- [EXERCISE DESCRIPTION]
Return all lines from the entries below in which the word "computes" is present.
§ §
-- pv_equiv track=rewrite | github.com/AnZuev/Practical_AI_bot | big_xo/libs.py | get_max_element_index_from_2d_matrix
-- ===== SOURCE A (Python) =====
-- def get_max_element_index_from_2d_matrix(matrix):
--     max_element = matrix[0][0]
--     result = (0, 0)
--     for i, row in enumerate(matrix):
--         for j, element in enumerate(row):
--             if element > max_element:
--                 result = (i, j)
--                 max_element = element
--     return result
-- ===== SOURCE B (Python) =====
-- def get_max_element_index_from_2d_matrix(matrix):
--     # Two staged passes: find the global maximum value first,
--     # then locate its first row-major occurrence.
--     m = max(max(row) for row in matrix if row)
--     for i, row in enumerate(matrix):
--         if m in row:
--             return (i, row.index(m))
-- ===== Notes on version B (the rewrite author's own statement) =====
-- stated objective: alternative
-- what changed: A is a single stateful scan that tracks the running maximum and its index in one pass; B is value/position-decoupled two-phase search: pass 1 computes only the global maximum value (max of row maxima), pass 2 searches for that value's first row-major occurrence with membership test plus list.index, carrying no running state.
import Mathlib
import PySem

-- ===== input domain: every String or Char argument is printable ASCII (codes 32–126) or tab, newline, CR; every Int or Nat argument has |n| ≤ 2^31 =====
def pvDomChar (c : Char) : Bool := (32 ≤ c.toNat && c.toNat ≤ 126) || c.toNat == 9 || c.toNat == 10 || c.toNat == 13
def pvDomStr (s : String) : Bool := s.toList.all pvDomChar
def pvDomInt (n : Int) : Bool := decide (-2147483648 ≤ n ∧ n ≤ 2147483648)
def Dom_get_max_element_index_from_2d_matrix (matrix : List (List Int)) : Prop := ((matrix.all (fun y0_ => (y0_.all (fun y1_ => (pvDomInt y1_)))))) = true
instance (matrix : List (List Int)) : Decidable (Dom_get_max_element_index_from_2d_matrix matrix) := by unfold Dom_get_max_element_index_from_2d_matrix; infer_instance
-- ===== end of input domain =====

-- B replaces A's single stateful running-max scan by a two-phase search (global max value first, then its first row-major occurrence); same cost, alternative decomposition. Pre_ excludes matrix = [] and empty first row, where Python A raises IndexError.

-- ===== PORT A =====
-- inner loop: for j, element in enumerate(row)
def goAInner (i : Nat) (j : Nat) (st : Int × (Int × Int)) : List Int → Int × (Int × Int)
  | [] => st
  | e :: rest => goAInner i (j + 1) (if e > st.1 then (e, ((i : Int), (j : Int))) else st) rest

-- outer loop: for i, row in enumerate(matrix)
def goA (i : Nat) (st : Int × (Int × Int)) : List (List Int) → Int × (Int × Int)
  | [] => st
  | row :: rows => goA (i + 1) (goAInner i 0 st row) rows

def get_max_element_index_from_2d_matrix (matrix : List (List Int)) : Int × Int :=
  match (PySem.List.pyGet? matrix 0).bind (fun r => PySem.List.pyGet? r 0) with
  | none => (0, 0)  -- Python raises IndexError here; excluded by Pre_
  | some m0 => (goA 0 (m0, ((0 : Int), (0 : Int))) matrix).2

-- ===== PORT B =====
-- max(row): only called on nonempty rows (the generator filters with 'if row')
def rowMax (row : List Int) : Int := (PySem.List.max? row (fun y => y)).getD 0

-- m = max(max(row) for row in matrix if row)
def gmax (matrix : List (List Int)) : Option Int :=
  PySem.List.max? ((matrix.filter (fun r => !r.isEmpty)).map rowMax) (fun y => y)

-- for i, row in enumerate(matrix): if m in row: return (i, row.index(m))
def findB (m : Int) (i : Nat) : List (List Int) → Int × Int
  | [] => (0, 0)  -- Python falls off the loop (returns None); unreachable when m is the global max
  | row :: rows =>
      if m ∈ row then ((i : Int), (((PySem.List.index? row m).getD 0 : Nat) : Int))
      else findB m (i + 1) rows

def get_max_element_index_from_2d_matrix_alt (matrix : List (List Int)) : Int × Int :=
  match gmax matrix with
  | none => (0, 0)  -- Python max raises ValueError here; excluded by Pre_
  | some m => findB m 0 matrix

-- ===== PRECONDITION & SPEC =====
-- Pre_ excludes exactly the inputs where Python A raises IndexError: an empty matrix or an empty first row.
def Pre_get_max_element_index_from_2d_matrix (matrix : List (List Int)) : Prop :=
  matrix ≠ [] ∧ matrix.headD [] ≠ []
instance (matrix : List (List Int)) : Decidable (Pre_get_max_element_index_from_2d_matrix matrix) := by unfold Pre_get_max_element_index_from_2d_matrix; infer_instance
def pvWitness_get_max_element_index_from_2d_matrix : List (List Int) := [[1, 2], [3]]

def Spec_get_max_element_index_from_2d_matrix (matrix : List (List Int)) (out : Int × Int) : Prop := out = get_max_element_index_from_2d_matrix_alt matrix
instance (matrix : List (List Int)) (out : Int × Int) : Decidable (Spec_get_max_element_index_from_2d_matrix matrix out) := by unfold Spec_get_max_element_index_from_2d_matrix; infer_instance

-- ===== CLAIM (what is proved, stated in full; the proofs are below) =====
def Claim_equal_get_max_element_index_from_2d_matrix : Prop := ∀ (matrix : List (List Int)), Dom_get_max_element_index_from_2d_matrix matrix → Pre_get_max_element_index_from_2d_matrix matrix → Spec_get_max_element_index_from_2d_matrix matrix (get_max_element_index_from_2d_matrix matrix)

-- ===== LEMMAS AND PROOFS =====

-- first index of m in a list (reference function used by the proofs)
def fidx (m : Int) : List Int → Option Nat
  | [] => none
  | e :: l => if e = m then some 0 else (fidx m l).map (· + 1)

-- first row-major position of m in a matrix
def fpos (m : Int) : List (List Int) → Option (Nat × Nat)
  | [] => none
  | row :: rows =>
      match fidx m row with
      | some j => some (0, j)
      | none => (fpos m rows).map (fun p => (p.1 + 1, p.2))

theorem foldl_max_or (l : List Int) (a : Int) : l.foldl max a = a ∨ l.foldl max a ∈ l := by
  induction l generalizing a with
  | nil => left; rfl
  | cons e rest ih =>
    simp only [List.foldl]
    rcases ih (max a e) with h | h
    · rw [h]
      by_cases hea : e ≤ a
      · left; exact max_eq_left hea
      · right
        rw [max_eq_right (le_of_lt (not_le.mp hea))]
        exact List.mem_cons_self
    · right; exact List.mem_cons_of_mem _ h

theorem le_foldl_max (l : List Int) (a : Int) : a ≤ l.foldl max a := by
  induction l generalizing a with
  | nil => exact le_refl a
  | cons e rest ih => exact le_trans (le_max_left a e) (ih (max a e))

theorem mem_le_foldl_max (l : List Int) (a : Int) (e : Int) (h : e ∈ l) : e ≤ l.foldl max a := by
  induction l generalizing a with
  | nil => cases h
  | cons x rest ih =>
    rcases List.mem_cons.mp h with rfl | h'
    · exact le_trans (le_max_right a e) (le_foldl_max rest _)
    · exact ih _ h'

theorem foldl_max_comm (l : List Int) (a b : Int) :
    l.foldl max (max a b) = max a (l.foldl max b) := by
  induction l generalizing b with
  | nil => rfl
  | cons e rest ih =>
    simp only [List.foldl]
    rw [max_assoc, ih]

theorem fidx_none_of_not_mem (m : Int) (l : List Int) (h : m ∉ l) : fidx m l = none := by
  induction l with
  | nil => rfl
  | cons e rest ih =>
    simp only [List.mem_cons, not_or] at h
    simp [fidx, Ne.symm h.1, ih h.2]

theorem fidx_some_of_mem (m : Int) (l : List Int) (h : m ∈ l) : ∃ k, fidx m l = some k := by
  induction l with
  | nil => cases h
  | cons e rest ih =>
    by_cases he : e = m
    · exact ⟨0, by simp [fidx, he]⟩
    · rcases ih (by rcases List.mem_cons.mp h with rfl | h'; exact absurd rfl he; exact h') with ⟨k, hk⟩
      exact ⟨k + 1, by simp [fidx, he, hk]⟩

theorem not_mem_of_fidx_none (m : Int) (l : List Int) (h : fidx m l = none) : m ∉ l := by
  intro hmem
  rcases fidx_some_of_mem m l hmem with ⟨k, hk⟩
  rw [hk] at h
  cases h

theorem fpos_some_of_mem (m : Int) (rows : List (List Int)) (h : m ∈ rows.flatten) :
    ∃ p, fpos m rows = some p := by
  induction rows with
  | nil => simp at h
  | cons row rows ih =>
    cases hf : fidx m row with
    | some j => exact ⟨(0, j), by simp [fpos, hf]⟩
    | none =>
      have hmem : m ∈ rows.flatten := by
        rw [List.flatten_cons] at h
        rcases List.mem_append.mp h with h' | h'
        · exact absurd h' (not_mem_of_fidx_none m row hf)
        · exact h'
      rcases ih hmem with ⟨p, hp⟩
      exact ⟨(p.1 + 1, p.2), by simp [fpos, hf, hp]⟩

-- A's inner loop computes (running max, position of its first occurrence)
theorem scanA (l : List Int) (i j : Nat) (v : Int) (r : Int × Int) :
    goAInner i j (v, r) l =
      (l.foldl max v,
       if l.foldl max v > v
       then ((i : Int), ((j + (fidx (l.foldl max v) l).getD 0 : Nat) : Int))
       else r) := by
  induction l generalizing j v r with
  | nil => simp [goAInner]
  | cons e rest ih =>
    simp only [goAInner, List.foldl]
    by_cases hev : e > v
    · rw [if_pos hev]
      have hmax : max v e = e := max_eq_right (le_of_lt hev)
      rw [hmax]
      rw [ih (j + 1) e ((i : Int), (j : Int))]
      by_cases hM : rest.foldl max e > e
      · rw [if_pos hM, if_pos (by omega)]
        have hne : e ≠ rest.foldl max e := by omega
        have hmem : rest.foldl max e ∈ rest := by
          rcases foldl_max_or rest e with h | h
          · omega
          · exact h
        rcases fidx_some_of_mem _ _ hmem with ⟨k, hk⟩
        simp [fidx, hne, hk]
        omega
      · rw [if_neg hM]
        have he : rest.foldl max e = e := le_antisymm (by omega) (le_foldl_max rest e)
        rw [he, if_pos hev]
        simp [fidx]
    · rw [if_neg hev]
      have hmax : max v e = v := max_eq_left (by omega)
      rw [hmax, ih (j + 1) v r]
      by_cases hM : rest.foldl max v > v
      · rw [if_pos hM, if_pos hM]
        have hne : e ≠ rest.foldl max v := by omega
        have hmem : rest.foldl max v ∈ rest := by
          rcases foldl_max_or rest v with h | h
          · omega
          · exact h
        rcases fidx_some_of_mem _ _ hmem with ⟨k, hk⟩
        simp [fidx, hne, hk]
        omega
      · rw [if_neg hM, if_neg hM]

-- A's outer loop: (global running max, position of its first row-major occurrence)
theorem scanAouter (rows : List (List Int)) (i : Nat) (v : Int) (r : Int × Int) :
    goA i (v, r) rows =
      (rows.flatten.foldl max v,
       if rows.flatten.foldl max v > v
       then (match fpos (rows.flatten.foldl max v) rows with
             | some p => (((i + p.1 : Nat) : Int), ((p.2 : Nat) : Int))
             | none => r)
       else r) := by
  induction rows generalizing i v r with
  | nil => simp [goA]
  | cons row rows ih =>
    have hkey : ((row :: rows).flatten).foldl max v = rows.flatten.foldl max (row.foldl max v) := by
      rw [List.flatten_cons, List.foldl_append]
    simp only [goA]
    rw [scanA, hkey]
    set v1 := row.foldl max v with hv1
    set M := rows.flatten.foldl max v1 with hMdef
    have hv1le : v ≤ v1 := le_foldl_max row v
    have hv1M : v1 ≤ M := le_foldl_max _ v1
    rw [ih]
    by_cases hM1 : M > v1
    · -- the maximum comes from the later rows
      rw [if_pos hM1, if_pos (lt_of_le_of_lt hv1le hM1)]
      have hnotrow : fidx M row = none := by
        apply fidx_none_of_not_mem
        intro hmem
        have := mem_le_foldl_max row v M hmem
        omega
      simp only [fpos, hnotrow]
      rcases fpos_some_of_mem M rows (by
        rcases foldl_max_or rows.flatten v1 with h | h
        · exact absurd h (ne_of_gt hM1)
        · exact h) with ⟨p, hfp⟩
      rw [hfp]
      simp only [Option.map_some]
      simp
      omega
    · rw [if_neg hM1]
      have hMv1 : M = v1 := le_antisymm (by omega) hv1M
      by_cases hv : v1 > v
      · -- the maximum is in this row
        rw [if_pos hv, if_pos (by rw [hMv1]; exact hv)]
        have hmem : v1 ∈ row := by
          rcases foldl_max_or row v with h | h
          · exact absurd h (ne_of_gt hv)
          · exact h
        rcases fidx_some_of_mem v1 row hmem with ⟨k, hk⟩
        simp only [fpos, hMv1, hk]
        simp
        exact hMv1
      · have hvv : v1 = v := le_antisymm (not_lt.mp hv) hv1le
        have hMle : M ≤ v := le_trans (not_lt.mp hM1) (le_of_eq hvv)
        rw [if_neg hv, if_neg (not_lt.mpr hMle)]


theorem rowMax_cons (f : Int) (rs : List Int) : rowMax (f :: rs) = rs.foldl max f := by
  simp [rowMax, PySem.List.max?_id_cons]

theorem index?_eq_fidx (l : List Int) (m : Int) : PySem.List.index? l m = fidx m l := by
  induction l with
  | nil => rfl
  | cons x l ih =>
    by_cases hx : x = m
    · subst hx; rw [PySem.List.index?_cons_self]; simp [fidx]
    · rw [PySem.List.index?_cons_of_ne l hx, ih]; simp [fidx, hx]

theorem foldl_rowMax (rows : List (List Int)) (a : Int) :
    ((rows.filter (fun r => !r.isEmpty)).map rowMax).foldl max a = rows.flatten.foldl max a := by
  induction rows generalizing a with
  | nil => rfl
  | cons row rows ih =>
    cases row with
    | nil => simpa [List.filter, List.flatten] using ih a
    | cons f rs =>
      have h1 : ((f :: rs) :: rows).filter (fun r => !r.isEmpty)
          = (f :: rs) :: rows.filter (fun r => !r.isEmpty) := by simp
      rw [h1, List.map_cons, List.foldl_cons, ih, List.flatten_cons, List.foldl_append, rowMax_cons]
      congr 1
      rw [List.foldl_cons]
      exact (foldl_max_comm rs a f).symm

theorem findB_eq (m : Int) (rows : List (List Int)) (i : Nat) :
    findB m i rows =
      match fpos m rows with
      | some p => (((i + p.1 : Nat) : Int), ((p.2 : Nat) : Int))
      | none => (0, 0) := by
  induction rows generalizing i with
  | nil => rfl
  | cons row rows ih =>
    by_cases hm : m ∈ row
    · rcases fidx_some_of_mem m row hm with ⟨j, hj⟩
      simp [findB, hm, fpos, hj]
      have h := index?_eq_fidx row m
      rw [PySem.List.index?_eq_idxOf?] at h
      rw [h, hj]
      rfl
    · have hf : fidx m row = none := fidx_none_of_not_mem m row hm
      simp only [findB, if_neg hm, fpos, hf]
      rw [ih (i + 1)]
      cases hp : fpos m rows with
      | none => simp
      | some p => simp; omega

-- ===== VERDICT (by name: the statement is the Claim_ definition above) =====
theorem get_max_element_index_from_2d_matrix_spec : Claim_equal_get_max_element_index_from_2d_matrix := by
  intro matrix _ hpre
  obtain ⟨h1, h2⟩ := hpre
  unfold Spec_get_max_element_index_from_2d_matrix
  cases matrix with
  | nil => exact absurd rfl h1
  | cons row rows =>
    cases row with
    | nil => simp [List.headD] at h2
    | cons e rest =>
      set M := ((e :: rest) :: rows).flatten.foldl max e with hM
      have hg : gmax ((e :: rest) :: rows) = some M := by
        have hfil : ((e :: rest) :: rows).filter (fun r => !r.isEmpty)
            = (e :: rest) :: rows.filter (fun r => !r.isEmpty) := by simp
        simp only [gmax]
        rw [hfil, List.map_cons, PySem.List.max?_id_cons, foldl_rowMax, rowMax_cons]
        congr 1
        rw [hM, List.flatten_cons, List.foldl_append, List.foldl_cons, max_self]
      have hBside : get_max_element_index_from_2d_matrix_alt ((e :: rest) :: rows)
          = findB M 0 ((e :: rest) :: rows) := by
        unfold get_max_element_index_from_2d_matrix_alt
        rw [hg]
      rw [hBside, findB_eq]
      simp only [get_max_element_index_from_2d_matrix, PySem.List.pyGet?_zero_cons,
        Option.bind_some]
      rw [scanAouter, ← hM]
      have heM : e ≤ M := by rw [hM]; exact le_foldl_max _ _
      by_cases hMe : M > e
      · rw [if_pos hMe]
      · rw [if_neg hMe]
        have hMeq : M = e := le_antisymm (not_lt.mp hMe) heM
        have hfid : fidx M (e :: rest) = some 0 := by simp [fidx, hMeq]
        simp [fpos, hfid]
§ §
- [EXERCISE RESPONSE]
-- what changed: A is a single stateful scan that tracks the running maximum and its index in one pass; B is value/position-decoupled two-phase search: pass 1 computes only the global maximum value (max of row maxima), pass 2 searches for that value's first row-major occurrence with membership test plus list.index, carrying no running state.
-- A's inner loop computes (running max, position of its first occurrence)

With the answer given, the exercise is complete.